(Data items)

-- pv_equiv track=rewrite | github.com/jasminesayyad29/EaseAccess-Gesture-Voice-Control | src/_main_/voice_Controller_omega.py | _app_alias_terms
-- ===== SOURCE A (Python) =====
-- APP_ALIAS_GROUPS = {
--     "chrome": ["chrome", "google chrome", "chrome.exe"],
--     "word": ["word", "microsoft word", "winword", "winword.exe"],
--     "powerpoint": ["powerpoint", "microsoft powerpoint", "power point", "powerpnt", "powerpnt.exe"],
--     "excel": ["excel", "microsoft excel", "excel.exe"],
-- }
--
-- def _app_alias_terms(query):
--     terms = [query]
--     for canonical, aliases in APP_ALIAS_GROUPS.items():
--         if query == canonical or query in aliases:
--             terms.extend(aliases)
--             terms.append(canonical)
--             break
--     unique_terms = []
--     for t in terms:
--         t = t.strip().lower()
--         if t and t not in unique_terms:
--             unique_terms.append(t)
--     return unique_terms
-- ===== SOURCE B (Python) =====
-- APP_ALIAS_GROUPS = {
--     "chrome": ["chrome", "google chrome", "chrome.exe"],
--     "word": ["word", "microsoft word", "winword", "winword.exe"],
--     "powerpoint": ["powerpoint", "microsoft powerpoint", "power point", "powerpnt", "powerpnt.exe"],
--     "excel": ["excel", "microsoft excel", "excel.exe"],
-- }
--
-- # Fully precomputed answer table, built once at import time: for every exact
-- # alias/canonical string the FINAL result list (query first, then the group's
-- # aliases and canonical, deduplicated).  The table entries need no runtime
-- # normalization because every alias constant is already stripped, lowercase
-- # and non-empty.
-- _ANSWER = {
--     term: list(dict.fromkeys([term] + aliases + [canonical]))
--     for canonical, aliases in APP_ALIAS_GROUPS.items()
--     for term in aliases + [canonical]
-- }
--
-- def _app_alias_terms(query):
--     hit = _ANSWER.get(query)
--     if hit is not None:
--         return list(hit)
--     q = query.strip().lower()
--     return [q] if q else []
-- ===== Notes on version B (the rewrite author's own statement) =====
-- stated objective: alternative
-- what changed: B precomputes at module level the complete final answer list for every alias/canonical key, so the function is a single table lookup with no group scan and no normalize/dedup loop at call time; unmatched queries are handled by a direct strip/lower of the query alone.
import Mathlib
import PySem

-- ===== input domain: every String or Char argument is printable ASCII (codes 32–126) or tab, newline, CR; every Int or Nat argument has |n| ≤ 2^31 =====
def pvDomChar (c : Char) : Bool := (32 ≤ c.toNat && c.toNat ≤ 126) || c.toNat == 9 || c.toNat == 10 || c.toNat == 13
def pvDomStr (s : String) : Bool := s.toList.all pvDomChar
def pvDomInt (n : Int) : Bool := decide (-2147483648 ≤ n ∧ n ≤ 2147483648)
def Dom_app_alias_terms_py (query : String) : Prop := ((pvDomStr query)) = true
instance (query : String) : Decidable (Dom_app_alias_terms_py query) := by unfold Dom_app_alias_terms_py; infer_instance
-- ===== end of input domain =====

-- B precomputes the complete final answer list for every alias key once, so the
-- call is a single table lookup with no group scan and no dedup loop (objective: alternative).

-- shared normalization t.strip().lower()
def pvNorm (s : String) : String := PySem.Str.lower (PySem.Str.strip s)

-- ===== PORT A =====
def pvGroupsA : List (String × List String) :=
  [("chrome", ["chrome", "google chrome", "chrome.exe"]),
   ("word", ["word", "microsoft word", "winword", "winword.exe"]),
   ("powerpoint", ["powerpoint", "microsoft powerpoint", "power point", "powerpnt", "powerpnt.exe"]),
   ("excel", ["excel", "microsoft excel", "excel.exe"])]

-- A's `for canonical, aliases … break` loop over the groups
def pvLoopA (query : String) : List (String × List String) → List String → List String
  | [], terms => terms
  | (c, al) :: rest, terms =>
      if query == c || al.contains query then terms ++ al ++ [c]
      else pvLoopA query rest terms

def app_alias_terms_py (query : String) : List String :=
  let terms := pvLoopA query pvGroupsA [query]
  terms.foldl (fun acc t =>
    let t' := pvNorm t
    if t' != "" && !acc.contains t' then acc ++ [t'] else acc) []

-- ===== PORT B =====
def pvGroupsB : List (String × List String) :=
  [("chrome", ["chrome", "google chrome", "chrome.exe"]),
   ("word", ["word", "microsoft word", "winword", "winword.exe"]),
   ("powerpoint", ["powerpoint", "microsoft powerpoint", "power point", "powerpnt", "powerpnt.exe"]),
   ("excel", ["excel", "microsoft excel", "excel.exe"])]

-- module-level precomputed answer table _ANSWER (dict comprehension)
def pvAnswerB : PySem.Dict String (List String) :=
  PySem.Dict.ofList
    (pvGroupsB.flatMap (fun g =>
      (g.2 ++ [g.1]).map (fun t => (t, PySem.List.dedup (t :: (g.2 ++ [g.1]))))))

def app_alias_terms_py_alt (query : String) : List String :=
  match pvAnswerB.get? query with
  | some hit => hit
  | none =>
      let q := pvNorm query
      if q != "" then [q] else []

-- ===== PRECONDITION & SPEC =====
def Spec_app_alias_terms_py (query : String) (out : List String) : Prop := out = app_alias_terms_py_alt query
instance (query : String) (out : List String) : Decidable (Spec_app_alias_terms_py query out) := by unfold Spec_app_alias_terms_py; infer_instance

-- ===== CLAIM (what is proved, stated in full; the proofs are below) =====
def Claim_equal_app_alias_terms_py : Prop := ∀ (query : String), Dom_app_alias_terms_py query → Spec_app_alias_terms_py query (app_alias_terms_py query)

-- ===== LEMMAS AND PROOFS =====

-- the answer table, evaluated
theorem pvAnswerB_eval : pvAnswerB = PySem.Dict.mk
  [("chrome", ["chrome", "google chrome", "chrome.exe"]),
   ("google chrome", ["google chrome", "chrome", "chrome.exe"]),
   ("chrome.exe", ["chrome.exe", "chrome", "google chrome"]),
   ("word", ["word", "microsoft word", "winword", "winword.exe"]),
   ("microsoft word", ["microsoft word", "word", "winword", "winword.exe"]),
   ("winword", ["winword", "word", "microsoft word", "winword.exe"]),
   ("winword.exe", ["winword.exe", "word", "microsoft word", "winword"]),
   ("powerpoint", ["powerpoint", "microsoft powerpoint", "power point", "powerpnt", "powerpnt.exe"]),
   ("microsoft powerpoint", ["microsoft powerpoint", "powerpoint", "power point", "powerpnt", "powerpnt.exe"]),
   ("power point", ["power point", "powerpoint", "microsoft powerpoint", "powerpnt", "powerpnt.exe"]),
   ("powerpnt", ["powerpnt", "powerpoint", "microsoft powerpoint", "power point", "powerpnt.exe"]),
   ("powerpnt.exe", ["powerpnt.exe", "powerpoint", "microsoft powerpoint", "power point", "powerpnt"]),
   ("excel", ["excel", "microsoft excel", "excel.exe"]),
   ("microsoft excel", ["microsoft excel", "excel", "excel.exe"]),
   ("excel.exe", ["excel.exe", "excel", "microsoft excel"])] := by decide

-- ===== VERDICT (by name: the statement is the Claim_ definition above) =====
theorem app_alias_terms_py_spec : Claim_equal_app_alias_terms_py := by
  intro q _
  unfold Spec_app_alias_terms_py
  by_cases h1 : q = "chrome"; · subst h1; decide
  by_cases h2 : q = "google chrome"; · subst h2; decide
  by_cases h3 : q = "chrome.exe"; · subst h3; decide
  by_cases h4 : q = "word"; · subst h4; decide
  by_cases h5 : q = "microsoft word"; · subst h5; decide
  by_cases h6 : q = "winword"; · subst h6; decide
  by_cases h7 : q = "winword.exe"; · subst h7; decide
  by_cases h8 : q = "powerpoint"; · subst h8; decide
  by_cases h9 : q = "microsoft powerpoint"; · subst h9; decide
  by_cases h10 : q = "power point"; · subst h10; decide
  by_cases h11 : q = "powerpnt"; · subst h11; decide
  by_cases h12 : q = "powerpnt.exe"; · subst h12; decide
  by_cases h13 : q = "excel"; · subst h13; decide
  by_cases h14 : q = "microsoft excel"; · subst h14; decide
  by_cases h15 : q = "excel.exe"; · subst h15; decide
  -- unmatched query: A's loop keeps terms = [q]; B misses the table
  have hget : pvAnswerB.get? q = none := by
    rw [pvAnswerB_eval]
    simp [PySem.Dict.get?,
      Ne.symm h1, Ne.symm h2, Ne.symm h3, Ne.symm h4, Ne.symm h5, Ne.symm h6,
      Ne.symm h7, Ne.symm h8, Ne.symm h9, Ne.symm h10, Ne.symm h11, Ne.symm h12,
      Ne.symm h13, Ne.symm h14, Ne.symm h15]
  have hloop : pvLoopA q pvGroupsA [q] = [q] := by
    simp [pvGroupsA, pvLoopA, h1, h2, h3, h4, h5, h6, h7, h8, h9, h10,
      h11, h12, h13, h14, h15]
  unfold app_alias_terms_py app_alias_terms_py_alt
  rw [hloop, hget]
  simp only [List.foldl_cons, List.foldl_nil, List.contains_nil, Bool.not_false, Bool.and_true]
  by_cases he : pvNorm q = ""
  · simp [he]
  · simp [bne_iff_ne.mpr he]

Task item
Say how many lines above include "what". The number alone is the answer.

Solution
2